Performance Evaluation/Test Indicators

  • Pause time (or response time)
  • The time taken between submitting a request and returning a response to that request, generally focusing on the average response time.
  • It takes more than ten milliseconds to query a record (with index) in the database.
  • The mechanical disk is addressed and positioned once. 4 milliseconds
  • Read 1M data sequentially from the mechanical disk. 2 milliseconds
  • Read 1M data sequentially from SSD disk. 0.3 milliseconds
  • Read 1M data from memory. ten microseconds
  • Java program native method call. few microseconds
  • The network transfers 2Kb of data. 1 micro

  • throughput
  • A measure of the amount of work (requests) completed per unit of time
  • In GC: the proportion of events that run user code to the total running time (total running time: program running time + memory recovery time)
  • Throughput is 1-1/(1+n), where -XX::GCTimeRatio=n

  • memory usage
  • The memory size occupied by the Java heap area

  • mutual relationship
  • Take highway traffic conditions as an example
  • Throughput: the data of vehicles passing the expressway tollbooth every day
  • Concurrent number: the number of vehicles that are driving on the highway
  • Response Time: Vehicle Speed

JVM monitoring and diagnostic command-line tools

No monitoring, no tuning!
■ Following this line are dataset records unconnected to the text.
-- pv_equiv track=rewrite | github.com/antekone/project-euler | python/24.py | find_quot
-- ===== SOURCE A (Python) =====
-- import math
--
-- def find_quot(max_perm, arr):
--     perm_item_cnt = len(arr)
--     f = math.factorial(perm_item_cnt - 1)
--
--     for x in range(0, perm_item_cnt):
--         r = (1 + x) * f
--         if r > max_perm:
--             next_max_perm = max_perm - x * f
--             return (next_max_perm, x)
--
--     return (f, None)
-- ===== SOURCE B (Python) =====
-- import math
--
-- def find_quot(max_perm, arr):
--     n = len(arr)
--     f = math.factorial(n - 1)
--     x = max(0, max_perm // f)
--     if x < n:
--         return (max_perm - x * f, x)
--     return (f, None)
-- ===== Notes on version B (the rewrite author's own statement) =====
-- stated objective: simpler
-- what changed: replaces A's linear scan over range(len(arr)) with a single clamped floor division x = max(0, max_perm // f)
import Mathlib
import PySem

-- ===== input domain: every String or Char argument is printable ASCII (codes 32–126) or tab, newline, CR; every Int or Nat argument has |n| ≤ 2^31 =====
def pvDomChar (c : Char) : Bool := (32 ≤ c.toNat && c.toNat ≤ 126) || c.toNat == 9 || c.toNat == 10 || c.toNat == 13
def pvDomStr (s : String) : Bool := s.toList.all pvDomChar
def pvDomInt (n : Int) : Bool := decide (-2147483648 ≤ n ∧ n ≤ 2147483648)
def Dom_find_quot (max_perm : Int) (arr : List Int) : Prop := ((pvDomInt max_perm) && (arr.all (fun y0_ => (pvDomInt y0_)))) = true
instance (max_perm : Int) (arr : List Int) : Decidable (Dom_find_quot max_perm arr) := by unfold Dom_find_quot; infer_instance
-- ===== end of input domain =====

-- B replaces A's linear scan over range(len(arr)) with one clamped floor division (simpler; runtime is dominated by the factorial either way).

-- ===== PORT A =====
-- the 'for x in range(0, perm_item_cnt)' loop with its early return
def findQuotLoop (max_perm f : Int) : List Int → Int × Option Int
  | [] => (f, none)
  | x :: xs =>
      if (1 + x) * f > max_perm then (max_perm - x * f, some x)
      else findQuotLoop max_perm f xs

def find_quot (max_perm : Int) (arr : List Int) : Int × Option Int :=
  let perm_item_cnt := arr.length
  let f : Int := (Nat.factorial (perm_item_cnt - 1) : Int)  -- math.factorial (library call)
  findQuotLoop max_perm f (PySem.List.pyRange 0 perm_item_cnt 1)

-- ===== PORT B =====
def find_quot_alt (max_perm : Int) (arr : List Int) : Int × Option Int :=
  let n := arr.length
  let f : Int := (Nat.factorial (n - 1) : Int)  -- math.factorial (library call)
  let x : Int := max 0 (PySem.Int.floordiv max_perm f)
  if x < (n : Int) then (max_perm - x * f, some x) else (f, none)

-- ===== PRECONDITION & SPEC =====
-- A raises ValueError on arr = [] (math.factorial(-1)); exactly that input is excluded.
def Pre_find_quot (max_perm : Int) (arr : List Int) : Prop := arr ≠ []
instance (max_perm : Int) (arr : List Int) : Decidable (Pre_find_quot max_perm arr) := by
  unfold Pre_find_quot; infer_instance
def pvWitness_find_quot : Int × List Int := (10, [1, 2, 3])

def Spec_find_quot (max_perm : Int) (arr : List Int) (out : Int × Option Int) : Prop := out = find_quot_alt max_perm arr
instance (max_perm : Int) (arr : List Int) (out : Int × Option Int) : Decidable (Spec_find_quot max_perm arr out) := by unfold Spec_find_quot; infer_instance

-- ===== CLAIM (what is proved, stated in full; the proofs are below) =====
def Claim_equal_find_quot : Prop := ∀ (max_perm : Int) (arr : List Int), Dom_find_quot max_perm arr → Pre_find_quot max_perm arr → Spec_find_quot max_perm arr (find_quot max_perm arr)

-- ===== LEMMAS AND PROOFS =====

-- A's scan over pyRange s n 1, started at any s below the clamped quotient q,
-- returns B's answer.
lemma findQuotLoop_eq (m f : Int) (hf : 0 < f) (k : Nat) :
    ∀ s n : Int, (n - s).toNat = k → 0 ≤ s → s ≤ max 0 (PySem.Int.floordiv m f) →
    findQuotLoop m f (PySem.List.pyRange s n 1) =
      (if max 0 (PySem.Int.floordiv m f) < n then
        (m - max 0 (PySem.Int.floordiv m f) * f, some (max 0 (PySem.Int.floordiv m f)))
      else (f, none)) := by
  induction k with
  | zero =>
      intro s n hk h0 hsq
      have hns : n ≤ s := by omega
      rw [PySem.List.pyRange_one_eq_nil hns]
      have : ¬ max 0 (PySem.Int.floordiv m f) < n := by omega
      simp [findQuotLoop, this]
  | succ k ih =>
      intro s n hk h0 hsq
      have hsn : s < n := by omega
      rw [PySem.List.pyRange_one_cons hsn]
      have hbr : (1 + s) * f > m ↔ PySem.Int.floordiv m f < s + 1 := by
        rw [PySem.Int.floordiv_lt_iff_lt_mul hf]
        constructor <;> intro h <;> linarith
      by_cases hq : max 0 (PySem.Int.floordiv m f) ≤ s
      · -- s = q: the branch fires
        have hfd : PySem.Int.floordiv m f < s + 1 := by omega
        have hs : s = max 0 (PySem.Int.floordiv m f) := by omega
        have hqn : max 0 (PySem.Int.floordiv m f) < n := by omega
        have hcond : (1 + s) * f > m := hbr.mpr hfd
        rw [← hs] at hqn ⊢
        simp [findQuotLoop, hcond, hqn]
      · -- s < q: the branch does not fire, recurse
        have hfd : ¬ PySem.Int.floordiv m f < s + 1 := by omega
        have : ¬ (1 + s) * f > m := fun h => hfd (hbr.mp h)
        simp only [findQuotLoop, this, if_false]
        exact ih (s + 1) n (by omega) (by omega) (by omega)

-- ===== VERDICT (by name: the statement is the Claim_ definition above) =====
theorem find_quot_spec : Claim_equal_find_quot := by
  intro m arr _ hpre
  unfold Spec_find_quot find_quot find_quot_alt
  have hf : (0 : Int) < (Nat.factorial (arr.length - 1) : Int) := by
    exact_mod_cast Nat.factorial_pos _
  have h0 : (0 : Int) ≤ max 0 (PySem.Int.floordiv m (Nat.factorial (arr.length - 1) : Int)) :=
    le_max_left _ _
  simpa using findQuotLoop_eq m (Nat.factorial (arr.length - 1) : Int) hf
    (((arr.length : Int) - 0).toNat) 0 (arr.length : Int) rfl le_rfl h0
The command line installs the bin directory of jdk. These tools are used to obtain information of different aspects and levels of the target JVM, and help developers solve some intractable diseases of Java applications.

  • View the running Java process: jps
  • jps (Java Process Status): Display all HotSpot virtual machine processes in the specified system (view virtual machine process information), which can be used to query the running virtual machine processes.
  • For a local virtual machine process, the local virtual machine ID of the process is consistent with the process ID of the operating system and is unique.
  • The basic usage syntax is: jps [options] [hostid]

  • View JVM statistics: jstat
  • jstat (JVM Statistics Monitoring Tool): A command-line tool for monitoring various running status information of virtual machines. It can display running data such as class loading, memory, garbage collection, JIT compilation, etc. in local or remote virtual machine processes. On a server that does not have a GUI graphical interface and only provides a plain text console environment, it will be the first choice for locating virtual machine performance problems during runtime. Commonly used to detect garbage collection problems and memory leaks. (There is no gui tool in the general production environment, it is simple and commonly used)
  • The basic usage syntax is: jstat - [-t] [-h] [ []], such as jstat -gc process id 1000 10
  • jstat can also be used to determine whether there is a memory leak
  • In a long-running Java program, we can run the jstat command to continuously obtain multiple rows of performance data, and take the minimum value of the OU column (that is, the occupied old age memory) in these rows of data.
  • Then, we repeat the above operations at intervals of a long period of time to obtain the minimum values ​​of multiple groups of OUs. If these values ​​show an upward trend, it means that the old generation memory usage of the Java program is increasing, which means that objects that cannot be recycled are increasing, so there is a high possibility of memory leaks.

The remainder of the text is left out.